● WORK ITEM
Since only part of the material below is wanted, output exactly the lines from the one with "-- ===== end of" up to and including the one with "-- ===== PRECONDITION".

● SOURCE MATERIAL

-- pv_equiv track=rewrite | github.com/Imdraks/botagency | backend/app/ingestion/email_connector.py | _find_primary_link
-- ===== SOURCE A (Python) =====
-- from typing import List, Dict, Any, Optional
--
-- def _find_primary_link(links: List[str], text: str) -> Optional[str]:
--     """Find the most likely primary/action link"""
--     # Priority keywords
--     priority_keywords = [
--         'candidat', 'postuler', 'repondre', 'reply', 'particip',
--         'inscription', 'register', 'apply', 'submit', 'formulaire',
--         'appel', 'consultation', 'marche', 'tender'
--     ]
--
--     for link in links:
--         link_lower = link.lower()
--         for keyword in priority_keywords:
--             if keyword in link_lower:
--                 return link
--
--     # Return first non-image link
--     for link in links:
--         if not any(ext in link.lower() for ext in ['.jpg', '.png', '.gif', '.svg']):
--             return link
--
--     return links[0] if links else None
-- ===== SOURCE B (Python) =====
-- from typing import List, Optional
--
-- def _find_primary_link(links: List[str], text: str) -> Optional[str]:
--     """Single pass: return first priority-keyword link; otherwise first non-image link; otherwise links[0]/None."""
--     priority_keywords = [
--         'candidat', 'postuler', 'repondre', 'reply', 'particip',
--         'inscription', 'register', 'apply', 'submit', 'formulaire',
--         'appel', 'consultation', 'marche', 'tender'
--     ]
--     image_exts = ['.jpg', '.png', '.gif', '.svg']
--     first_nonimage = None
--     for link in links:
--         low = link.lower()
--         if any(k in low for k in priority_keywords):
--             return link
--         if first_nonimage is None and not any(e in low for e in image_exts):
--             first_nonimage = link
--     if first_nonimage is not None:
--         return first_nonimage
--     return links[0] if links else None
-- ===== Notes on version B (the rewrite author's own statement) =====
-- stated objective: simpler
-- what changed: Replaces A's two separate scans over links (one for priority keywords, one for the first non-image link) by a single traversal that returns on a keyword hit and remembers the first non-image link in an accumulator.
import Mathlib
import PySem

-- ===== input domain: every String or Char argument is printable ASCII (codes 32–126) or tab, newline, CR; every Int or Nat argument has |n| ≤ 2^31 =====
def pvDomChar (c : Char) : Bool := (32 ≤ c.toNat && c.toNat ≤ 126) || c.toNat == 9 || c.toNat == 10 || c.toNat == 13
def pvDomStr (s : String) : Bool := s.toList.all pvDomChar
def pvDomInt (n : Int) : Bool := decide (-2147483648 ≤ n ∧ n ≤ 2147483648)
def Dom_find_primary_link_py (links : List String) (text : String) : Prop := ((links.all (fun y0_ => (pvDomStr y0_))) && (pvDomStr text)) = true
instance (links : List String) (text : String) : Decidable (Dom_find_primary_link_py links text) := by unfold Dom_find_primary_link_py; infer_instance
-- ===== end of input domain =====

-- B merges A's two scans over `links` into a single pass with a `first_nonimage`
-- accumulator (objective: simpler, one traversal instead of two).

-- ===== PORT A =====
def pvKeywords : List String :=
  ["candidat", "postuler", "repondre", "reply", "particip",
   "inscription", "register", "apply", "submit", "formulaire",
   "appel", "consultation", "marche", "tender"]

def pvImgExts : List String := [".jpg", ".png", ".gif", ".svg"]

-- inner `for keyword in priority_keywords: if keyword in link_lower: return link`
def pvKwLoop (kws : List String) (linkLower : String) (link : String) : Option String :=
  match kws with
  | [] => none
  | k :: rest => if PySem.Str.isIn k linkLower then some link else pvKwLoop rest linkLower link

-- first `for link in links` loop of A
def pvLoop1 (links : List String) : Option String :=
  match links with
  | [] => none
  | l :: rest =>
    match pvKwLoop pvKeywords (PySem.Str.lower l) l with
    | some r => some r
    | none => pvLoop1 rest

-- second `for link in links` loop of A (first non-image link)
def pvLoop2 (links : List String) : Option String :=
  match links with
  | [] => none
  | l :: rest =>
    if !(pvImgExts.any (fun e => PySem.Str.isIn e (PySem.Str.lower l))) then some l
    else pvLoop2 rest

def find_primary_link_py (links : List String) (text : String) : Option String :=
  match pvLoop1 links with
  | some r => some r
  | none =>
    match pvLoop2 links with
    | some r => some r
    | none => links.head?   -- links[0] if links else None

-- ===== PORT B =====
-- single pass carrying the `first_nonimage` accumulator; `orig` kept for the final `links[0] if links else None`
def pvAltLoop (links : List String) (firstNonimage : Option String) (orig : List String) : Option String :=
  match links with
  | [] =>
    match firstNonimage with
    | some r => some r
    | none => orig.head?
  | l :: rest =>
    let low := PySem.Str.lower l
    if pvKeywords.any (fun k => PySem.Str.isIn k low) then some l
    else
      pvAltLoop rest
        (if firstNonimage.isNone && !(pvImgExts.any (fun e => PySem.Str.isIn e low)) then some l
         else firstNonimage) orig

def find_primary_link_py_alt (links : List String) (text : String) : Option String :=
  pvAltLoop links none links

-- ===== PRECONDITION & SPEC =====
def Spec_find_primary_link_py (links : List String) (text : String) (out : Option String) : Prop := out = find_primary_link_py_alt links text
instance (links : List String) (text : String) (out : Option String) : Decidable (Spec_find_primary_link_py links text out) := by unfold Spec_find_primary_link_py; infer_instance

-- ===== CLAIM (what is proved, stated in full; the proofs are below) =====
def Claim_equal_find_primary_link_py : Prop := ∀ (links : List String) (text : String), Dom_find_primary_link_py links text → Spec_find_primary_link_py links text (find_primary_link_py links text)

-- ===== LEMMAS AND PROOFS =====

theorem pvKwLoop_eq (kws : List String) (low link : String) :
    pvKwLoop kws low link = if kws.any (fun k => PySem.Str.isIn k low) then some link else none := by
  induction kws with
  | nil => simp [pvKwLoop]
  | cons k rest ih =>
    simp only [pvKwLoop, List.any_cons, ih]
    rcases Bool.eq_false_or_eq_true (PySem.Str.isIn k low) with h | h <;>
      simp only [h, Bool.false_or, Bool.true_or, if_true, Bool.false_eq_true, if_false]

theorem pvAltLoop_eq (links : List String) (f : Option String) (orig : List String) :
    pvAltLoop links f orig =
      match pvLoop1 links with
      | some r => some r
      | none =>
        match f with
        | some r => some r
        | none =>
          match pvLoop2 links with
          | some r => some r
          | none => orig.head? := by
  induction links generalizing f with
  | nil => cases f <;> simp [pvAltLoop, pvLoop1, pvLoop2]
  | cons l rest ih =>
    cases hkw : pvKeywords.any fun k => PySem.Str.isIn k (PySem.Str.lower l) with
    | true => simp only [pvAltLoop, pvLoop1, pvKwLoop_eq, hkw, if_true]
    | false =>
      cases f with
      | some r =>
        simp only [pvAltLoop, pvLoop1, pvKwLoop_eq, hkw, Bool.false_eq_true, if_false, ih,
          Option.isNone_some, Bool.false_and]
      | none =>
        cases himg : pvImgExts.any fun e => PySem.Str.isIn e (PySem.Str.lower l) with
        | true =>
          simp only [pvAltLoop, pvLoop1, pvLoop2, pvKwLoop_eq, hkw, himg, Bool.not_true,
            Option.isNone_none, Bool.true_and, Bool.false_eq_true, if_false, ih]
        | false =>
          simp only [pvAltLoop, pvLoop1, pvLoop2, pvKwLoop_eq, hkw, himg, Bool.not_false,
            Option.isNone_none, Bool.true_and, Bool.false_eq_true, if_false, if_true, ih]

-- ===== VERDICT (by name: the statement is the Claim_ definition above) =====
theorem find_primary_link_py_spec : Claim_equal_find_primary_link_py := by
  intro links text _
  unfold Spec_find_primary_link_py find_primary_link_py find_primary_link_py_alt
  rw [pvAltLoop_eq]
-- index-shift for the empty-entry hypothesis of pvUpdB_eq_pvUpdB2
theorem shiftH (m : PySem.Dict Int (List Int)) (seen seen' : PySem.Set Int)
    (x : List Int) (rest : List (List Int))
    (hsub : seen.contains 0 = true → seen'.contains 0 = true)
    (hx : x.head? = some (0 : Int) → m.get? 0 = none ∨ seen'.contains 0 = true)
    (H : ∀ i, i + 1 < (x :: rest).length → (x :: rest)[i]? = some [] →
      m.get? 0 = none ∨ seen.contains 0 = true ∨
        ∃ q x', q < i ∧ (x :: rest)[q]? = some x' ∧ x'.head? = some (0 : Int)) :
    ∀ i, i + 1 < rest.length → rest[i]? = some [] →
      m.get? 0 = none ∨ seen'.contains 0 = true ∨
        ∃ q x', q < i ∧ rest[q]? = some x' ∧ x'.head? = some (0 : Int) := by
  intro i hi hsome
  have h := H (i + 1) (by simp; omega) (by simpa using hsome)
  rcases h with h | h | ⟨q, x', hq, hget, hh⟩
  · exact Or.inl h
  · exact Or.inr (Or.inl (hsub h))
  · cases q with
    | zero =>
      have hx' : x' = x := by simpa using hget.symm
      subst hx'
      rcases hx hh with h | h
      · exact Or.inl h
      · exact Or.inr (Or.inl h)
    | succ q' =>
      exact Or.inr (Or.inr ⟨q', x', by omega, by simpa using hget, hh⟩)

theorem contains_add_self (s : PySem.Set Int) (k : Int) :
    (s.add k).contains k = true := by
  rw [PySem.Set.contains_iff, PySem.Set.mem_add]; exact Or.inr rfl

theorem contains_add_mono (s : PySem.Set Int) (k x : Int) (h : s.contains x = true) :
    (s.add k).contains x = true := by
  rw [PySem.Set.contains_iff, PySem.Set.mem_add]
  rw [PySem.Set.contains_iff] at h
  exact Or.inl h

theorem pvUpdB_eq_pvUpdB2 (m : PySem.Dict Int (List Int)) (seen : PySem.Set Int)
    (g : List (List Int))
    (H : ∀ i, i + 1 < g.length → g[i]? = some [] →
      m.get? 0 = none ∨ seen.contains 0 = true ∨
        ∃ q x', q < i ∧ g[q]? = some x' ∧ x'.head? = some (0 : Int)) :
    pvUpdB m seen g = pvUpdB2 m seen g := by
  induction g generalizing seen with
  | nil => rfl
  | cons x rest ih =>
    rcases hre : rest.isEmpty with _ | _
    · -- rest nonempty
      rcases hxh : x.head? with _ | k
      · -- x = []
        have hx : x = [] := List.head?_eq_none_iff.mp hxh
        subst hx
        have h0 := H 0 (by cases rest with | nil => simp at hre | cons a t => simp) (by simp)
        have hskip : m.get? 0 = none ∨ seen.contains 0 = true := by
          rcases h0 with h | h | ⟨q, x', hq, _, _⟩
          · exact Or.inl h
          · exact Or.inr h
          · omega
        have hrec := ih seen (shiftH m seen seen [] rest (fun h => h)
          (fun h => by simp at h) H)
        have hg : (List.getD ([] : List Int) 0 0) = 0 := rfl
        rcases hskip with h | h
        · rw [pvUpdB_cons _ _ _ _ hre]
          simp only [hg, h]
          simp only [pvUpdB2, hre, Bool.false_eq_true, if_false, hxh]
          exact congrArg _ hrec
        · rw [pvUpdB_cons _ _ _ _ hre]
          rcases hm : m.get? ((0 : Int)) with _ | v
          · simp only [hg, hm]
            simp only [pvUpdB2, hre, Bool.false_eq_true, if_false, hxh]
            exact congrArg _ hrec
          · simp only [hg, hm, h, if_true]
            simp only [pvUpdB2, hre, Bool.false_eq_true, if_false, hxh]
            exact congrArg _ hrec
      · -- x nonempty with head k
        have hx0 : x.getD 0 0 = k := by
          cases x with
          | nil => simp at hxh
          | cons a t => simp at hxh; simp [hxh]
        have hk0 : k = 0 → x.head? = some (0 : Int) := fun h => by rw [hxh, h]
        rcases hm : m.get? k with _ | v
        · -- key absent: both skip
          have hcont : m.contains k = false := by
            rw [PySem.Dict.contains_eq_isSome_get?, hm]; rfl
          have hrec := ih seen (shiftH m seen seen x rest (fun h => h)
            (fun h => by
              have : k = 0 := by rw [hxh] at h; exact (Option.some_inj.mp h)
              exact Or.inl (this ▸ hm)) H)
          rw [pvUpdB_cons _ _ _ _ hre]
          simp only [hx0, hm]
          simp only [pvUpdB2, hre, Bool.false_eq_true, if_false, hxh, hcont,
            Bool.false_and]
          exact congrArg _ hrec
        · have hcont : m.contains k = true := by
            rw [PySem.Dict.contains_eq_isSome_get?, hm]; rfl
          rcases hs : seen.contains k with _ | _
          · -- fresh key: both update
            have hrec := ih (seen.add k) (shiftH m seen (seen.add k) x rest
              (fun h => contains_add_mono seen k 0 h)
              (fun h => by
                have hk : k = 0 := by rw [hxh] at h; exact (Option.some_inj.mp h)
                exact Or.inr (hk ▸ contains_add_self seen k)) H)
            have hgetD : m.getD k [] = v := by
              show (m.get? k).getD [] = v
              rw [hm]; rfl
            rw [pvUpdB_cons _ _ _ _ hre]
            simp only [hx0, hm, hs, Bool.false_eq_true, if_false]
            simp only [pvUpdB2, hre, Bool.false_eq_true, if_false, hxh, hcont, hs,
              Bool.not_false, Bool.and_true, if_true, hgetD, hx0]
            exact congrArg _ hrec
          · -- seen key: both skip
            have hrec := ih seen (shiftH m seen seen x rest (fun h => h)
              (fun h => by
                have hk : k = 0 := by rw [hxh] at h; exact (Option.some_inj.mp h)
                exact Or.inr (hk ▸ hs)) H)
            rw [pvUpdB_cons _ _ _ _ hre]
            simp only [hx0, hm, hs, if_true]
            simp only [pvUpdB2, hre, Bool.false_eq_true, if_false, hxh, hcont, hs,
              Bool.not_true, Bool.and_false, if_false]
            exact congrArg _ hrec
    · -- rest = []
      have hrnil : rest = [] := by rw [← List.isEmpty_iff]; exact hre
      subst hrnil
      rcases hm : m.get? (x.getD 0 0) with _ | v <;> simp [pvUpdB, pvUpdB2, hm]

theorem group_bridge (g : List (List Int)) (js : List (List Int))
    (hok : 2 ≤ g.length → ∀ j ∈ js, pvEntryOK g.dropLast j = true) :
    pvUpdB (pvSumMapB js) PySem.Set.empty g =
      if g.length < 2 then g else pvUpdB2 (pvSumMapB js) PySem.Set.empty g := by
  by_cases hlen : g.length < 2
  · rw [if_pos hlen]
    match g, hlen with
    | [], _ => rfl
    | [x], _ => simp [pvUpdB]
  · rw [if_neg hlen]
    apply pvUpdB_eq_pvUpdB2
    intro i hi hsome
    by_cases hm : (pvSumMapB js).get? 0 = none
    · exact Or.inl hm
    · right; right
      obtain ⟨j, hjmem, hj0⟩ := sumMap_key js 0 hm
      have hok' := hok (by omega) j hjmem
      have hjne : j ≠ [] := by
        intro h
        subst h
        simp [pvEntryOK] at hok'
      have hjh : j.head? = some (0 : Int) := by
        cases j with
        | nil => exact absurd rfl hjne
        | cons a t => simp at hj0; simp [hj0]
      have hi' : i < g.dropLast.length := by
        rw [List.length_dropLast]; omega
      have hgi : g.dropLast[i]? = some [] := by
        rw [List.getElem?_dropLast]
        simp only [show i < g.length - 1 by omega, if_true]
        exact hsome
      have hgi' : g.dropLast[i] = [] := by
        rw [List.getElem?_eq_getElem hi'] at hgi
        exact Option.some_inj.mp hgi
      have hstop : pvStops j g.dropLast[i] = true := by
        simp [pvStops, hgi']
      have hfind : ∃ res, g.dropLast.find? (pvStops j) = some res := by
        rw [← Option.isSome_iff_exists, List.find?_isSome]
        exact ⟨_, List.getElem_mem hi', hstop⟩
      obtain ⟨res, hres⟩ := hfind
      obtain ⟨hpres, idx, hidx, hresidx, hbefore⟩ := List.find?_eq_some_iff_getElem.mp hres
      have hok2 : res ≠ [] ∧ 2 ≤ j.length ∧ 2 ≤ res.length := by
        simp [pvEntryOK, hres] at hok'
        tauto
      have hidxlt : idx < i := by
        rcases Nat.lt_trichotomy idx i with h | h | h
        · exact h
        · subst h
          rw [hresidx] at hgi'
          exact absurd hgi' hok2.1
        · have := hbefore i h
          rw [hgi'] at this
          simp [pvStops] at this
      have hrh : res.head? = some (0 : Int) := by
        have hne : res.isEmpty = false := by
          rw [List.isEmpty_eq_false_iff]; exact hok2.1
        simp only [pvStops, hne, Bool.false_or] at hpres
        rw [hjh] at hpres
        exact eq_of_beq hpres
      refine ⟨idx, res, hidxlt, ?_, hrh⟩
      have hdl : g.dropLast[idx]? = some res := by
        rw [List.getElem?_eq_getElem hidx, hresidx]
      rw [List.getElem?_dropLast] at hdl
      rw [List.length_dropLast] at hidx
      simp only [show idx < g.length - 1 from hidx, if_true] at hdl
      exact hdl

● RESPONSE
-- ===== end of input domain =====

-- B merges A's two scans over `links` into a single pass with a `first_nonimage`
-- accumulator (objective: simpler, one traversal instead of two).

-- ===== PORT A =====
def pvKeywords : List String :=
  ["candidat", "postuler", "repondre", "reply", "particip",
   "inscription", "register", "apply", "submit", "formulaire",
   "appel", "consultation", "marche", "tender"]

def pvImgExts : List String := [".jpg", ".png", ".gif", ".svg"]

-- inner `for keyword in priority_keywords: if keyword in link_lower: return link`
def pvKwLoop (kws : List String) (linkLower : String) (link : String) : Option String :=
  match kws with
  | [] => none
  | k :: rest => if PySem.Str.isIn k linkLower then some link else pvKwLoop rest linkLower link

-- first `for link in links` loop of A
def pvLoop1 (links : List String) : Option String :=
  match links with
  | [] => none
  | l :: rest =>
    match pvKwLoop pvKeywords (PySem.Str.lower l) l with
    | some r => some r
    | none => pvLoop1 rest

-- second `for link in links` loop of A (first non-image link)
def pvLoop2 (links : List String) : Option String :=
  match links with
  | [] => none
  | l :: rest =>
    if !(pvImgExts.any (fun e => PySem.Str.isIn e (PySem.Str.lower l))) then some l
    else pvLoop2 rest

def find_primary_link_py (links : List String) (text : String) : Option String :=
  match pvLoop1 links with
  | some r => some r
  | none =>
    match pvLoop2 links with
    | some r => some r
    | none => links.head?   -- links[0] if links else None

-- ===== PORT B =====
-- single pass carrying the `first_nonimage` accumulator; `orig` kept for the final `links[0] if links else None`
def pvAltLoop (links : List String) (firstNonimage : Option String) (orig : List String) : Option String :=
  match links with
  | [] =>
    match firstNonimage with
    | some r => some r
    | none => orig.head?
  | l :: rest =>
    let low := PySem.Str.lower l
    if pvKeywords.any (fun k => PySem.Str.isIn k low) then some l
    else
      pvAltLoop rest
        (if firstNonimage.isNone && !(pvImgExts.any (fun e => PySem.Str.isIn e low)) then some l
         else firstNonimage) orig

def find_primary_link_py_alt (links : List String) (text : String) : Option String :=
  pvAltLoop links none links

-- ===== PRECONDITION & SPEC =====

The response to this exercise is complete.